One thing mindfulness meditation practice has done is made the doings in my brain more obvious.  Not that the contents of my thoughts have ever been that subtle:  “Pay attention to MEEEEE!”  “I’m HUNGRY!!!!”  “GIMME that!”

But this morning, my awareness sneaked up and caught a thought red-handed:  the thought that if I work on making really lovely pictures, even excellent pictures, my blog will become better known.  Because, you know, “Pay attention to MEEEEE!”

All my girls who create for a living (and you know who you are and what it takes), you recognize this perilous thought, a thought that adds tentacles of expectation and worthiness to what can only be accomplished by turning away from everything except the inner light.  You have followed this enchanting seducer yourselves, blindly, unconsciously, 10,000 times, just like me, not even realizing you were hypnotized.  It makes so much sense:  if you do excellent work, you will be rewarded.  But these rules don’t apply here.  Why not?  They just don’t.

Having walked in on this thought having its way with my brain (in flagrante baby), there is nothing much to do except keep working, and be very, very brave.  Because beyond that thought lies a field (it might even be Rumi’s field), outside the realm of reward and justification, where there is no reason to turn my eye toward my life; and there is no telling what wonders I might see there.

March of the Daffodils

You made her chai.  You made her welcome.  You made her feel at home.  You made her feel like family.

You fed her hungry imagination.  You soothed her restless eye for beauty.  You reminded her, on her last day, of moments long ago with the people she loved.

You were her favorite places, our places.  And she says:  Happy Spring!

Stop Motion

This morning, I knelt in front of the open porch door.  The dark blue dawn air was cool.  I did my best to breathe each breath, and hear the birds carolling, and the tires hissing smoothly in the street.  When two geese flew overhead, they sounded so close, like they were strafing the eaves.  Drank some coffee, read, ate.  Knelt again to make this picture.

Later, I took the flowers to your favorite places, taking more pictures:  of the daffodils placed where you might have seen them, of the people who would have been happy to see you today.

All this I did as a way of saying, “You may be gone, but your story is not over.”

Hatchling

Dear Mom:

Today was our last day together.  By tomorrow, you will be a part of something Other, something Safe and Free, where I don’t know if I can reach you, but I am sure now that you can reach me.  I have been writing this blog, in part, because there are a lot of people who love you and want to be sure to take good care of your memory; the blog has changed my life.
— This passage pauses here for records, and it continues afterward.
-- pv_equiv track=rewrite | github.com/rafeeJ/aoc-22 | day6/day6.py | general_solution
-- ===== SOURCE A (Python) =====
-- def check_valid(chars, target):
--     arr = list(chars)
--     if len(set(arr)) == target:
--         return True
--     return False
--
-- def general_solution(inp, target):
--     idx = 0
--     processed = ''
--     while idx < len(inp):
--         processed += inp[idx]
--         idx += 1
--         if idx < target: continue
--         if check_valid(processed[-target:], target):
--             return idx
-- ===== SOURCE B (Python) =====
-- def general_solution(inp, target):
--     # One pass: track last-seen index of each char; L = length of the longest
--     # duplicate-free suffix ending at i. First i with L == target answers.
--     last = {}
--     L = 0
--     for i, ch in enumerate(inp):
--         prev = last.get(ch, -1)
--         L = min(L + 1, i - prev)
--         last[ch] = i
--         if L == target:
--             return i + 1
-- ===== Notes on version B (the rewrite author's own statement) =====
-- stated objective: faster
-- what changed: Replaced the rebuild-a-window-and-count-distinct check at every position (O(n*target) via set() on each length-target slice) by a single pass that maintains, with a last-seen-index map, the length of the longest duplicate-free suffix and returns at the first position where it reaches target.
import Mathlib
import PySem

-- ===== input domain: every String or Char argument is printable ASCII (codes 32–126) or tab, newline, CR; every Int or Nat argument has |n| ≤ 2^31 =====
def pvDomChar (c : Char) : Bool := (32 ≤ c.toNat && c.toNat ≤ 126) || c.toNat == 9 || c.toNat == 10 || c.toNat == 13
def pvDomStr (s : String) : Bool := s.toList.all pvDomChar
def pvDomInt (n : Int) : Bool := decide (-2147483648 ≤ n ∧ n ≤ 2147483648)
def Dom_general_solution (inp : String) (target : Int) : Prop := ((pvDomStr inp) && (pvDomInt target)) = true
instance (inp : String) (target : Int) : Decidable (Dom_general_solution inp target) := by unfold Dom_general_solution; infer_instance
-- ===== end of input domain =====

-- B replaces A's per-position rebuild-window-and-count-distinct check by a single pass that
-- maintains the longest duplicate-free suffix length via a last-seen-index map (objective: faster).

-- ===== PORT A =====
-- check_valid(chars, target): arr = list(chars); return len(set(arr)) == target
def check_valid (chars : List Char) (target : Int) : Bool :=
  let arr := chars
  if ((PySem.Set.ofList arr).length : Int) = target then true else false

-- while idx < len(inp): processed += inp[idx]; idx += 1; if idx < target: continue;
-- if check_valid(processed[-target:], target): return idx
def gsA_loop (s : List Char) (target : Int) (idx : Nat) (processed : List Char) : Option Int :=
  if hlt : idx < s.length then
    let processed' := processed ++ [s[idx]]
    let idx' := idx + 1
    if (idx' : Int) < target then gsA_loop s target idx' processed'
    else if check_valid (PySem.List.slice processed' (some (-target)) none) target then
      some (idx' : Int)
    else gsA_loop s target idx' processed'
  else none
termination_by s.length - idx
decreasing_by all_goals omega

def general_solution (inp : String) (target : Int) : Option Int :=
  gsA_loop inp.toList target 0 []

-- ===== PORT B =====
-- for i, ch in enumerate(inp): prev = last.get(ch, -1); L = min(L + 1, i - prev);
-- last[ch] = i; if L == target: return i + 1
def gsB_loop (s : List Char) (target : Int) (i : Nat)
    (last : PySem.Dict Char Int) (L : Int) : Option Int :=
  if hlt : i < s.length then
    let ch := s[i]
    let prev := last.getD ch (-1)
    let L' := min (L + 1) ((i : Int) - prev)
    let last' := last.insert ch (i : Int)
    if L' = target then some ((i : Int) + 1)
    else gsB_loop s target (i + 1) last' L'
  else none
termination_by s.length - i
decreasing_by omega

def general_solution_alt (inp : String) (target : Int) : Option Int :=
  gsB_loop inp.toList target 0 PySem.Dict.empty 0

-- ===== PRECONDITION & SPEC =====
def Spec_general_solution (inp : String) (target : Int) (out : Option Int) : Prop := out = general_solution_alt inp target
instance (inp : String) (target : Int) (out : Option Int) : Decidable (Spec_general_solution inp target out) := by unfold Spec_general_solution; infer_instance

-- ===== CLAIM (what is proved, stated in full; the proofs are below) =====
def Claim_equal_general_solution : Prop := ∀ (inp : String) (target : Int), Dom_general_solution inp target → Spec_general_solution inp target (general_solution inp target)

-- ===== LEMMAS AND PROOFS =====

def lnp : List Char → Nat
  | [] => 0
  | c :: cs => min (lnp cs) (cs.idxOf c) + 1

theorem lnp_le_length (l : List Char) : lnp l ≤ l.length := by
  induction l with
  | nil => simp [lnp]
  | cons c cs ih => simp only [lnp, List.length_cons]; omega

theorem take_nodup_iff (l : List Char) (m : Nat) (hm : m ≤ l.length) :
    (l.take m).Nodup ↔ m ≤ lnp l := by
  induction l generalizing m with
  | nil => simp at hm; simp [hm, lnp]
  | cons c cs ih =>
    cases m with
    | zero => simp
    | succ m' =>
      simp only [List.take_succ_cons, List.nodup_cons, lnp]
      have hm' : m' ≤ cs.length := by simpa using hm
      have h1 : c ∉ cs.take m' ↔ m' ≤ List.idxOf c cs := by
        by_cases hc : c ∈ cs
        · rw [List.mem_take_iff_idxOf_lt hc]; omega
        · simp only [List.idxOf_of_notMem hc]
          exact ⟨fun _ => by omega, fun _ hmem => hc (List.mem_of_mem_take hmem)⟩
      rw [h1, ih m' hm']
      omega

theorem ofList_sublist (l : List Char) : (PySem.Set.ofList l).Sublist l := by
  induction l with
  | nil => simp [PySem.Set.ofList, PySem.Set.empty]
  | cons c cs ih =>
    rw [PySem.Set.ofList_cons]
    exact List.Sublist.cons₂ c (List.filter_sublist.trans ih)

theorem ofList_length_eq_iff (l : List Char) :
    ((PySem.Set.ofList l).length : Int) = (l.length : Int) ↔ l.Nodup := by
  constructor
  · intro h
    have h' : (PySem.Set.ofList l).length = l.length := by exact_mod_cast h
    have := (ofList_sublist l).eq_of_length h'
    rw [← this]; exact PySem.Set.nodup_ofList l
  · intro h; rw [PySem.Set.ofList_eq_self_of_nodup _ h]

-- distinct-count of the last-target window == target  ↔  target ≤ lnp of the reversed prefix
theorem check_valid_slice (s : List Char) (i : Nat) (hi : i < s.length) (t : Int)
    (ht1 : 1 ≤ t) (ht2 : t ≤ (i : Int) + 1) :
    check_valid (PySem.List.slice (s.take (i+1)) (some (-t)) none) t = true ↔
      t ≤ (lnp (s.take (i+1)).reverse : Int) := by
  set p := s.take (i+1) with hp
  have hlen : p.length = i + 1 := by
    rw [hp, List.length_take]; omega
  obtain ⟨k, hk, rfl⟩ : ∃ k : Nat, 0 < k ∧ t = (k : Int) :=
    ⟨t.toNat, by omega, by omega⟩
  rw [PySem.List.slice_from_neg_natCast p k hk]
  have hkl : k ≤ p.length := by omega
  have hdlen : (p.drop (p.length - k)).length = k := by
    rw [List.length_drop]; omega
  have h1 : check_valid (p.drop (p.length - k)) (k : Int) = true ↔
      ((PySem.Set.ofList (p.drop (p.length - k))).length : Int) = ((p.drop (p.length - k)).length : Int) := by
    rw [hdlen]; simp [check_valid]
  rw [h1, ofList_length_eq_iff, ← List.nodup_reverse, List.reverse_drop]
  have h2 : p.length - (p.length - k) = k := by omega
  rw [h2, take_nodup_iff _ k (by simpa using hkl)]
  omega

theorem gsA_eq_gsB (s : List Char) (target : Int) :
    ∀ (k i : Nat) (last : PySem.Dict Char Int) (L : Int), s.length - i = k → i ≤ s.length →
    L = (lnp (s.take i).reverse : Int) →
    (∀ c, last.getD c (-1) = (i : Int) - 1 - (((s.take i).reverse.idxOf c : Nat) : Int)) →
    (1 ≤ target → (lnp (s.take i).reverse : Int) < target) →
    gsA_loop s target i (s.take i) = gsB_loop s target i last L := by
  intro k
  induction k with
  | zero =>
    intro i last L hk hi hL hlast hmiss
    have h : ¬ i < s.length := by omega
    rw [gsA_loop, gsB_loop, dif_neg h, dif_neg h]
  | succ k ih =>
    intro i last L hk hi hL hlast hmiss
    have hlt : i < s.length := by omega
    set r := (s.take i).reverse with hr
    have htake : s.take (i+1) = s.take i ++ [s[i]] := by
      rw [List.take_succ, List.getElem?_eq_getElem hlt]; rfl
    have hr' : (s.take (i+1)).reverse = s[i] :: r := by
      rw [htake, List.reverse_append]; rfl
    have hlnp' : lnp (s[i] :: r) = min (lnp r) (r.idxOf s[i]) + 1 := rfl
    have hrlen : r.length = i := by
      rw [hr, List.length_reverse, List.length_take]; omega
    have hlnp_le : lnp (s[i] :: r) ≤ i + 1 := by
      have h1 := lnp_le_length (s[i] :: r)
      simp only [List.length_cons, hrlen] at h1; exact h1
    have hlnp_step : lnp (s[i] :: r) ≤ lnp r + 1 := by rw [hlnp']; omega
    have hlnp_pos : 1 ≤ lnp (s[i] :: r) := by rw [hlnp']; omega
    have hL'eq : min (L + 1) ((i : Int) - last.getD s[i] (-1)) = ((lnp (s[i] :: r) : Nat) : Int) := by
      have hidx : r.idxOf s[i] ≤ i := by
        have := List.idxOf_le_length (a := s[i]) (l := r); omega
      rw [hlast s[i], hL, hlnp']; push_cast; omega
    have hlast' : ∀ c, (last.insert s[i] (i : Int)).getD c (-1)
        = ((i+1 : Nat) : Int) - 1 - (((s.take (i+1)).reverse.idxOf c : Nat) : Int) := by
      intro c
      rw [hr', PySem.Dict.getD_insert]
      by_cases hc : c = s[i]
      · subst hc; rw [if_pos rfl, List.idxOf_cons_self]; push_cast; omega
      · rw [if_neg hc, hlast c, List.idxOf_cons_ne r (fun h => hc h.symm)]
        push_cast [Nat.succ_eq_add_one]; omega
    rw [gsA_loop, gsB_loop]
    simp only [dif_pos hlt, hL'eq]
    by_cases hb : (((i+1 : Nat) : Int)) < target
    · have hBne : ¬ ((lnp (s[i] :: r) : Nat) : Int) = target := by push_cast at hb ⊢; omega
      rw [if_pos hb, if_neg hBne, ← htake]
      exact ih (i+1) _ _ (by omega) (by omega) (by rw [hr']) hlast'
        (fun _ => by rw [hr']; push_cast at hb ⊢; omega)
    · rw [if_neg hb]
      by_cases ht : 1 ≤ target
      · have hcv := check_valid_slice s i hlt target ht (by push_cast at hb ⊢; omega)
        rw [hr', htake] at hcv
        by_cases hhit : ((lnp (s[i] :: r) : Nat) : Int) = target
        · rw [if_pos (hcv.mpr (le_of_eq hhit.symm)), if_pos hhit]
          norm_num
        · have hcf : ¬ check_valid (PySem.List.slice (s.take i ++ [s[i]]) (some (-target)) none) target = true := by
            intro hc
            have h1 := hcv.mp hc
            have h3 := hmiss ht
            push_cast at h1 h3 hhit ⊢; omega
          rw [if_neg hcf, if_neg hhit, ← htake]
          exact ih (i+1) _ _ (by omega) (by omega) (by rw [hr']) hlast'
            (fun _ => by
              rw [hr']
              have h3 := hmiss ht
              omega)
      · have hcf : ¬ check_valid (PySem.List.slice (s.take i ++ [s[i]]) (some (-target)) none) target = true := by
          rw [PySem.List.slice_from (s.take i ++ [s[i]]) (a := -target) (by omega)]
          intro hc
          simp only [check_valid] at hc
          rcases Nat.lt_or_ge (-target).toNat (s.take i ++ [s[i]]).length with hd | hd
          · -- dropped list nonempty: its ofList is nonempty, so length ≥ 1 > 0 ≥ target
            have hne : (s.take i ++ [s[i]]).drop (-target).toNat ≠ [] := by
              intro h0
              have := List.drop_eq_nil_iff.mp h0
              omega
            obtain ⟨c, cs, hcons⟩ := List.exists_cons_of_ne_nil hne
            have hmem : c ∈ PySem.Set.ofList ((s.take i ++ [s[i]]).drop (-target).toNat) := by
              rw [PySem.Set.mem_ofList, hcons]; exact List.mem_cons_self
            have hpos : 1 ≤ (PySem.Set.ofList ((s.take i ++ [s[i]]).drop (-target).toNat)).length :=
              List.length_pos_of_mem hmem
            split at hc
            · rename_i h0; omega
            · exact absurd hc (by simp)
          · -- t = 0 is impossible here: -target ≥ len forces target ≤ -len < 0... no: target ≤ 0, -target ≥ 0; toNat ≥ len means drop = [], ofList [] length 0 = target → target = 0 → toNat 0 ≥ len = i+1 ≥ 1, contradiction
            have hdrop : (s.take i ++ [s[i]]).drop (-target).toNat = [] := by
              rw [List.drop_eq_nil_iff]; omega
            rw [hdrop] at hc
            have hlen1 : (s.take i ++ [s[i]]).length = i + 1 := by
              rw [List.length_append, List.length_take]; simp; omega
            split at hc
            · rename_i h0
              simp [PySem.Set.ofList, PySem.Set.empty] at h0
              omega
            · exact absurd hc (by simp)
        have hBne : ¬ ((lnp (s[i] :: r) : Nat) : Int) = target := by omega
        rw [if_neg hcf, if_neg hBne, ← htake]
        exact ih (i+1) _ _ (by omega) (by omega) (by rw [hr']) hlast'
          (fun h1 => absurd h1 (by omega))

-- ===== VERDICT (by name: the statement is the Claim_ definition above) =====
theorem general_solution_spec : Claim_equal_general_solution := by
  intro inp target _
  show general_solution inp target = general_solution_alt inp target
  have h := gsA_eq_gsB inp.toList target inp.toList.length 0 PySem.Dict.empty 0
    (by omega) (Nat.zero_le _) (by simp [lnp]) (fun c => by simp [PySem.Dict.getD_empty])
    (fun _ => by simp [lnp]; omega)
  simpa [general_solution, general_solution_alt] using h
-- one full pass `for a, b, c in road: ...` starting with changed = False
def bPass (road : List (Int × Int × Int)) (dist : List (Option Int)) : List (Option Int) × Bool :=
  road.foldl (fun s e => bRelax (bRelax s e.1 e.2.1 e.2.2) e.2.1 e.1 e.2.2) (dist, false)

-- `while True: ... if not changed: break`
def bLoop (road : List (Int × Int × Int)) : Nat → List (Option Int) → List (Option Int)
  | 0, dist => dist
  | fuel + 1, dist =>
    let s := bPass road dist
    if s.2 then bLoop road fuel s.1 else s.1

def solution_alt (N : Int) (road : List (Int × Int × Int)) (K : Int) : Int :=
  let dist0 := PySem.List.pySetD (List.replicate (N + 1).toNat (none : Option Int)) 1 (some 0)
  countLE (bLoop road (pvFuel N road) dist0) K

-- ===== PRECONDITION & SPEC =====
-- Pre_ excludes: N ≤ 0 (A raises IndexError on dist[1]); road endpoints outside -(N+1)..N (A raises
-- IndexError; a negative endpoint -k inside that range is Python's index wraparound for village
-- N+1-k and is kept); negative costs (A's Dijkstra loops forever whenever a negative-cost road is
-- reachable from village 1, and where it happens to return, matching it would need a reachability
-- analysis neither program performs).
def Pre_solution (N : Int) (road : List (Int × Int × Int)) (K : Int) : Prop :=
  1 ≤ N ∧ ∀ e ∈ road, -(N + 1) ≤ e.1 ∧ e.1 ≤ N ∧ -(N + 1) ≤ e.2.1 ∧ e.2.1 ≤ N ∧ 0 ≤ e.2.2
instance (N : Int) (road : List (Int × Int × Int)) (K : Int) : Decidable (Pre_solution N road K) := by
  unfold Pre_solution; infer_instance

def pvWitness_solution : Int × (List (Int × Int × Int)) × Int := (3, [(1, 2, 1), (2, 3, 3)], 2)
-- pv_equiv track=rewrite | github.com/Bmw4134/TRAXOVO_V1 | archived_modules_20250604_153141/qq_ui_ux_patch_applicator.py | fix_spacing_consistency
-- ===== SOURCE A (Python) =====
-- def fix_spacing_consistency(content):
--     """Fix spacing inconsistencies"""
--     # Replace common spacing patterns with design system variables
--     spacing_replacements = {
--         'margin: 8px': 'margin: var(--space-sm)',
--         'margin: 16px': 'margin: var(--space-md)',
--         'margin: 24px': 'margin: var(--space-lg)',
--         'padding: 8px': 'padding: var(--space-sm)',
--         'padding: 16px': 'padding: var(--space-md)',
--         'padding: 24px': 'padding: var(--space-lg)',
--         'gap: 8px': 'gap: var(--space-sm)',
--         'gap: 16px': 'gap: var(--space-md)',
--         'gap: 24px': 'gap: var(--space-lg)'
--     }
--
--     for old_spacing, new_spacing in spacing_replacements.items():
--         content = content.replace(old_spacing, new_spacing)
--
--     return content
-- ===== SOURCE B (Python) =====
-- def fix_spacing_consistency(content):
--     """Fix spacing inconsistencies"""
--     sizes = {'8px': 'sm', '16px': 'md', '24px': 'lg'}
--     spacing_replacements = {
--         f'{prop}: {px}': f'{prop}: var(--space-{sz})'
--         for prop in ('margin', 'padding', 'gap')
--         for px, sz in sizes.items()
--     }
--     # single left-to-right pass: the nine patterns are pairwise non-overlapping
--     # and no replacement creates a new match, so one pass equals nine passes
--     out = []
--     i = 0
--     n = len(content)
--     while i < n:
--         for old, new in spacing_replacements.items():
--             if content.startswith(old, i):
--                 out.append(new)
--                 i += len(old)
--                 break
--         else:
--             out.append(content[i])
--             i += 1
--     return ''.join(out)
-- ===== Notes on version B (the rewrite author's own statement) =====
-- stated objective: alternative
-- what changed: A rewrites the whole string nine times, once per str.replace of a spacing pattern; B makes a single left-to-right pass, checking the nine (pairwise non-overlapping) patterns at each position and emitting the replacement or the character, which is provably the same result since no replacement creates a new match.
import Mathlib
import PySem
I was imagining the incredible concert you must be enjoying:  Ella, and Peggy, and Duke, and Frank, and Mel, and Billie, and Django and The Man in Black – cutting the rug with your own Man in Black, and Bud, and your Man in the Red Shirt, too.  He loved you.  And those sassy beautiful Sister Girls, and the Mama and Daddy I know you had your own troubles understanding.  It all makes so much more sense to me, now.

I love you mom.  Thanks for Everything.

Among My Souvenirs

Her last birthday was spent at Borders on Zeier Road.  “Tell me a story,”  you said.

She described one of her earliest jobs, working at the hat counter, selling sprays of flowers and net to decorate blank hat forms.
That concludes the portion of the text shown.